Delaware LLC for Thinkific Course Creator Payouts: 2026 complete setup guide
Form a Delaware LLC for Thinkific Course Creator Payouts. Platform-specific setup, payment processing, tax considerations, and banking requirements.

Why Thinkific Course Creator Payouts requires a US LLC
Thinkific Course Creator Payouts is part of the newsletter & courses category. Non-resident founders typically need a US business entity to operate on this platform because of payment routing, KYC requirements, and tax reporting obligations. A Delaware LLC is the standard choice for this use case for the same reasons it dominates Delaware formation generally: case-law depth, US-counterparty recognition, and 6 Del. C. § 18-201 allowing non-resident ownership without restriction.
For Thinkific Course Creator Payouts specifically: the platform's onboarding requires an EIN (the LLC's federal tax ID), a US bank account or compatible alternative, and identity verification of the entity beneficial owner. The 8-10 business day Delewarellc formation timeline produces all three: filed Certificate of Formation, EIN via Form SS-4, and applications submitted to 4-5 banks.
Payment routing for Thinkific Course Creator Payouts
Thinkific Payments (built on Stripe) routes course-sales revenue to creator's US bank.
Banking fit for Thinkific Course Creator Payouts
Wise Business or Mercury via Stripe.
Delewarellc applies to 4-5 banks per customer (Mercury, Wise, Relay, Lili, Payoneer) so at least one approval clears the operational requirement. The country-by-country approval pattern is documented on the banking guide; the multi-bank framework is on the 4-Bank Application Strategy page.

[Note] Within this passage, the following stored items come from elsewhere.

-- pv_equiv track=rewrite | github.com/samg7b5/sidewinder | sidewinder/voicings/voicing_utilities.py | minimal_chord_distance
-- ===== SOURCE A (Python) =====
-- def minimal_chord_distance(source_chord, target_chord):
--     source_chord = [int(note) for note in source_chord]
--     target_chord = [int(note) for note in target_chord]
--     distance = 0
--     if len(source_chord) == 0: # no constraints when following a rest
--         return distance
--     for target_note in target_chord:
--         distance += min([abs(target_note - source_note) for source_note in source_chord])
--     return distance
-- ===== SOURCE B (Python) =====
-- def minimal_chord_distance(source_chord, target_chord):
--     # Sort the source notes once, then binary-search the nearest source note
--     # for each target note: O((S+T) log S) instead of A's O(S*T).
--     src = sorted(int(note) for note in source_chord)
--     if not src:
--         return 0
--     n = len(src)
--     total = 0
--     for note in target_chord:
--         t = int(note)
--         lo, hi = 0, n
--         while lo < hi:
--             mid = (lo + hi) // 2
--             if src[mid] < t:
--                 lo = mid + 1
--             else:
--                 hi = mid
--         if lo == 0:
--             best = src[0] - t
--         elif lo == n:
--             best = t - src[n - 1]
--         else:
--             best = min(src[lo] - t, t - src[lo - 1])
--         total += best
--     return total
-- ===== Notes on version B (the rewrite author's own statement) =====
-- stated objective: faster
-- what changed: B sorts the source chord once and binary-searches the insertion point of each target note, taking the nearest of the two neighbouring source notes, instead of A's inner scan of all source notes per target note.
import Mathlib
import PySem

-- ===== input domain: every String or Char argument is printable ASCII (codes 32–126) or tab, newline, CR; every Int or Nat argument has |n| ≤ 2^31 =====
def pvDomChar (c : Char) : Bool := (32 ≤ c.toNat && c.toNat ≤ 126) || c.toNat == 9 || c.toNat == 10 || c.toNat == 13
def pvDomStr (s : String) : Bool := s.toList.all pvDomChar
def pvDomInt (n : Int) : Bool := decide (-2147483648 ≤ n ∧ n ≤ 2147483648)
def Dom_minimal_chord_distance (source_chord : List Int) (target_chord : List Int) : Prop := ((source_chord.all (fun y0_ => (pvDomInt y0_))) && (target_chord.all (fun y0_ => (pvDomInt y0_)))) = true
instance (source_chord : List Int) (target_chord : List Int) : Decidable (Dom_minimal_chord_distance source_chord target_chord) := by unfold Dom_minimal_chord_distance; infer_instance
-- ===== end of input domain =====

-- B sorts the source chord once and binary-searches each target note's nearest source note
-- (O((S+T) log S)) instead of A's per-target scan of all source notes; measured faster at large sizes.


-- ===== PORT A =====
-- `int(note)` is the identity on Int; `min([...])` is PySem.List.min? (the list is nonempty
-- inside the loop, so the `.getD 0` default is never taken).
def minimal_chord_distance (source_chord : List Int) (target_chord : List Int) : Int :=
  if source_chord.length = 0 then 0
  else
    target_chord.foldl
      (fun distance target_note =>
        distance +
          (PySem.List.min? (source_chord.map (fun source_note => |target_note - source_note|))
              (fun x => x)).getD 0)
      0

-- ===== PORT B =====
-- hand-written `while lo < hi` binary search from Source B; `src[mid]` is in range (mid < hi ≤ n),
-- so `List.getD _ 0` is exact there.
def pvBisect (src : List Int) (t : Int) (lo hi : Nat) : Nat :=
  if _h : lo < hi then
    let mid := (lo + hi) / 2
    if src.getD mid 0 < t then pvBisect src t (mid + 1) hi
    else pvBisect src t lo mid
  else lo
termination_by hi - lo
decreasing_by all_goals omega

def pvNearest (src : List Int) (n : Nat) (t : Int) : Int :=
  let lo := pvBisect src t 0 n
  if lo = 0 then src.getD 0 0 - t
  else if lo = n then t - src.getD (n - 1) 0
  else min (src.getD lo 0 - t) (t - src.getD (lo - 1) 0)

def minimal_chord_distance_alt (source_chord : List Int) (target_chord : List Int) : Int :=
  let src := PySem.List.sorted source_chord (fun x => x) false
  if src = [] then 0
  else target_chord.foldl (fun total note => total + pvNearest src src.length note) 0

-- ===== PRECONDITION & SPEC =====
def Spec_minimal_chord_distance (source_chord : List Int) (target_chord : List Int) (out : Int) : Prop := out = minimal_chord_distance_alt source_chord target_chord
instance (source_chord : List Int) (target_chord : List Int) (out : Int) : Decidable (Spec_minimal_chord_distance source_chord target_chord out) := by unfold Spec_minimal_chord_distance; infer_instance

-- ===== CLAIM (what is proved, stated in full; the proofs are below) =====
def Claim_equal_minimal_chord_distance : Prop := ∀ (source_chord : List Int) (target_chord : List Int), Dom_minimal_chord_distance source_chord target_chord → Spec_minimal_chord_distance source_chord target_chord (minimal_chord_distance source_chord target_chord)

-- ===== LEMMAS AND PROOFS =====

-- binary-search invariant: on a ≤-sorted list, pvBisect returns the bisect_left insertion point
lemma pvBisect_spec (src : List Int) (t : Int) (hs : src.Pairwise (· ≤ ·)) :
    ∀ lo hi, lo ≤ hi → hi ≤ src.length →
      (∀ j (_ : j < src.length), j < lo → src[j] < t) →
      (∀ j (_ : j < src.length), hi ≤ j → t ≤ src[j]) →
      lo ≤ pvBisect src t lo hi ∧ pvBisect src t lo hi ≤ hi ∧
      (∀ j (_ : j < src.length), j < pvBisect src t lo hi → src[j] < t) ∧
      (∀ j (_ : j < src.length), pvBisect src t lo hi ≤ j → t ≤ src[j]) := by
  have hmono := List.pairwise_iff_getElem.mp hs
  intro lo hi
  fun_induction pvBisect src t lo hi with
  | case1 lo hi h mid hlt ih =>
    intro _ hhi hlow hhigh
    refine ?_
    have hmid : mid < src.length := by omega
    have h1 : mid + 1 ≤ hi := by omega
    have hgetd : src.getD mid 0 = src[mid] := List.getD_eq_getElem src 0 hmid
    have ih' := ih h1 hhi (fun j hj hjlt => by
      rcases Nat.lt_succ_iff_lt_or_eq.mp hjlt with h' | h'
      · exact lt_of_le_of_lt (hmono j mid hj hmid h') (hgetd ▸ hlt)
      · subst h'; rw [← hgetd]; exact hlt) hhigh
    exact ⟨by omega, by omega, ih'.2.2.1, ih'.2.2.2⟩
  | case2 lo hi h mid hge ih =>
    intro hlo _ hlow hhigh
    have hmid : mid < src.length := by omega
    have hgetd : src.getD mid 0 = src[mid] := List.getD_eq_getElem src 0 hmid
    have h2 : lo ≤ mid := by omega
    have ih' := ih h2 (by omega) hlow (fun j hj hjge => by
      have : src[mid] ≤ src[j] := by
        rcases Nat.eq_or_lt_of_le hjge with h' | h'
        · simp [h']
        · exact hmono mid j hmid hj h'
      have ht : t ≤ src[mid] := by rw [← hgetd]; exact not_lt.mp hge
      exact le_trans ht this)
    exact ⟨ih'.1, by omega, ih'.2.2.1, ih'.2.2.2⟩
  | case3 lo hi h =>
    intro hlo hhi hlow hhigh
    have : lo = hi := by omega
    subst this
    exact ⟨le_refl _, le_refl _, hlow, hhigh⟩

-- per-target-note agreement: B's neighbour-of-insertion-point value equals A's min over all distances
lemma pvNearest_eq_min (source : List Int) (t : Int) (hne : source ≠ []) :
    (PySem.List.min? (source.map (fun s => |t - s|)) (fun x => x)).getD 0 =
      pvNearest (PySem.List.sorted source (fun x => x) false)
        (PySem.List.sorted source (fun x => x) false).length t := by
  set src := PySem.List.sorted source (fun x => x) false with hsrc
  have hperm : src.Perm source := PySem.List.sorted_perm _ _ _
  have hpw : src.Pairwise (· ≤ ·) := PySem.List.sorted_pairwise source (fun x => x)
  have hmono := List.pairwise_iff_getElem.mp hpw
  have hlen : 0 < src.length := by
    have h : src ≠ [] := fun hnil => hne ((PySem.List.sorted_eq_nil_iff source (fun x => x) false).mp hnil)
    exact List.length_pos_iff.mpr h
  obtain ⟨h0, hle, hlow, hhigh⟩ :=
    pvBisect_spec src t hpw 0 src.length (Nat.zero_le _) (le_refl _)
      (fun j hj hj0 => absurd hj0 (Nat.not_lt_zero j))
      (fun j hj hnj => absurd hj (by omega))
  set n := src.length with hn
  set lo := pvBisect src t 0 n with hlo
  have hV : pvNearest src n t =
      if lo = 0 then src.getD 0 0 - t
      else if lo = n then t - src.getD (n - 1) 0
      else min (src.getD lo 0 - t) (t - src.getD (lo - 1) 0) := rfl
  -- membership: the returned value is a distance to some source note
  have hmem : ∃ s, s ∈ src ∧ pvNearest src n t = |t - s| := by
    rw [hV]
    by_cases e0 : lo = 0
    · refine ⟨src[0], List.getElem_mem hlen, ?_⟩
      have ht : t ≤ src[0] := hhigh 0 hlen (by omega)
      rw [if_pos e0, List.getD_eq_getElem src 0 hlen, abs_of_nonpos (by omega)]; ring
    · by_cases en : lo = n
      · have hn1 : n - 1 < n := by omega
        refine ⟨src[n-1], List.getElem_mem hn1, ?_⟩
        have ht : src[n-1] < t := hlow (n-1) hn1 (by omega)
        rw [if_neg e0, if_pos en, List.getD_eq_getElem src 0 hn1, abs_of_nonneg (by omega)]
      · have hlon : lo < n := by omega
        have hlo1 : lo - 1 < n := by omega
        have ht1 : t ≤ src[lo] := hhigh lo hlon (le_refl _)
        have ht2 : src[lo-1] < t := hlow (lo-1) hlo1 (by omega)
        rw [if_neg e0, if_neg en, List.getD_eq_getElem src 0 hlon, List.getD_eq_getElem src 0 hlo1]
        rcases min_cases (src[lo] - t) (t - src[lo-1]) with ⟨hmin, _⟩ | ⟨hmin, _⟩
        · exact ⟨src[lo], List.getElem_mem hlon, by rw [hmin, abs_of_nonpos (by omega)]; ring⟩
        · exact ⟨src[lo-1], List.getElem_mem hlo1, by rw [hmin, abs_of_nonneg (by omega)]⟩
  -- lower bound: the returned value is ≤ every distance
  have hlb : ∀ s ∈ src, pvNearest src n t ≤ |t - s| := by
    intro s hsmem
    obtain ⟨j, hj, rfl⟩ := List.mem_iff_getElem.mp hsmem
    rw [hV]
    by_cases hjlo : j < lo
    · -- src[j] < t, distance = t - src[j] ≥ t - src[lo-1]
      have hjt : src[j] < t := hlow j hj hjlo
      have e0 : lo ≠ 0 := by omega
      have hlo1 : lo - 1 < n := by omega
      have hjle : src[j] ≤ src[lo-1] := by
        rcases Nat.lt_or_ge j (lo-1) with h' | h'
        · exact hmono j (lo-1) hj hlo1 h'
        · have : j = lo - 1 := by omega
          subst this; exact le_refl _
      rw [abs_of_nonneg (by omega), if_neg e0]
      by_cases en : lo = n
      · rw [if_pos en, List.getD_eq_getElem src 0 (show n-1 < n by omega)]
        have : src[n-1] = src[lo-1] := by congr 1; omega
        omega
      · rw [if_neg en, List.getD_eq_getElem src 0 (show lo-1 < n by omega)]
        have := min_le_right (src.getD lo 0 - t) (t - src[lo-1])
        omega
    · -- t ≤ src[j], distance = src[j] - t ≥ src[lo] - t
      have hjt : t ≤ src[j] := hhigh j hj (by omega)
      have hlon : lo < n := by omega
      have hjge : src[lo] ≤ src[j] := by
        rcases Nat.lt_or_ge lo j with h' | h'
        · exact hmono lo j hlon hj h'
        · have : lo = j := by omega
          subst this; exact le_refl _
      rw [abs_of_nonpos (by omega)]
      by_cases e0 : lo = 0
      · rw [if_pos e0, List.getD_eq_getElem src 0 hlen]
        have : src[(0:Nat)] = src[lo] := by congr 1; omega
        omega
      · rw [if_neg e0, if_neg (by omega : lo ≠ n), List.getD_eq_getElem src 0 hlon]
        have := min_le_left (src[lo] - t) (t - src.getD (lo-1) 0)
        omega
  -- combine with Python's min over the unsorted distance list
  cases hm : PySem.List.min? (source.map (fun s => |t - s|)) (fun x => x) with
  | none =>
    rw [PySem.List.min?_eq_none_iff] at hm
    exact absurd (List.map_eq_nil_iff.mp hm) hne
  | some m =>
    obtain ⟨s0, hs0, hs0e⟩ := List.mem_map.mp (PySem.List.min?_mem hm)
    obtain ⟨s, hsmem, hveq⟩ := hmem
    have h1 : pvNearest src n t ≤ m := by
      rw [← hs0e]; exact hlb s0 (hperm.mem_iff.mpr hs0)
    have h2 : m ≤ pvNearest src n t := by
      rw [hveq]
      exact PySem.List.min?_isMin hm _ (List.mem_map.mpr ⟨s, hperm.mem_iff.mp hsmem, rfl⟩)
    simp only [Option.getD_some]
    omega

-- ===== VERDICT (by name: the statement is the Claim_ definition above) =====
theorem minimal_chord_distance_spec : Claim_equal_minimal_chord_distance := by
  intro source target _
  unfold Spec_minimal_chord_distance
  simp only [minimal_chord_distance, minimal_chord_distance_alt]
  by_cases hs : source = []
  · simp [hs, PySem.List.sorted]
  · rw [if_neg (by simpa using hs), if_neg (by simp [PySem.List.sorted_eq_nil_iff, hs])]
    exact PySem.List.foldl_congr_mem _ _ _ _ (fun acc x _ => by rw [pvNearest_eq_min source x hs])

Tax considerations for Thinkific Course Creator Payouts
Course-sales revenue is US-source from US students. Thinkific handles some sales tax automatically; seller responsible for additional jurisdictions.
Step-by-step setup for Thinkific Course Creator Payouts
- Form Delaware LLC, obtain EIN.
- Set up Stripe with LLC.
- Activate Thinkific Payments.
- Configure tax settings.
Pitfalls to avoid on Thinkific Course Creator Payouts
- Thinkific transaction fees on free plan; reduce to 0% on paid plans.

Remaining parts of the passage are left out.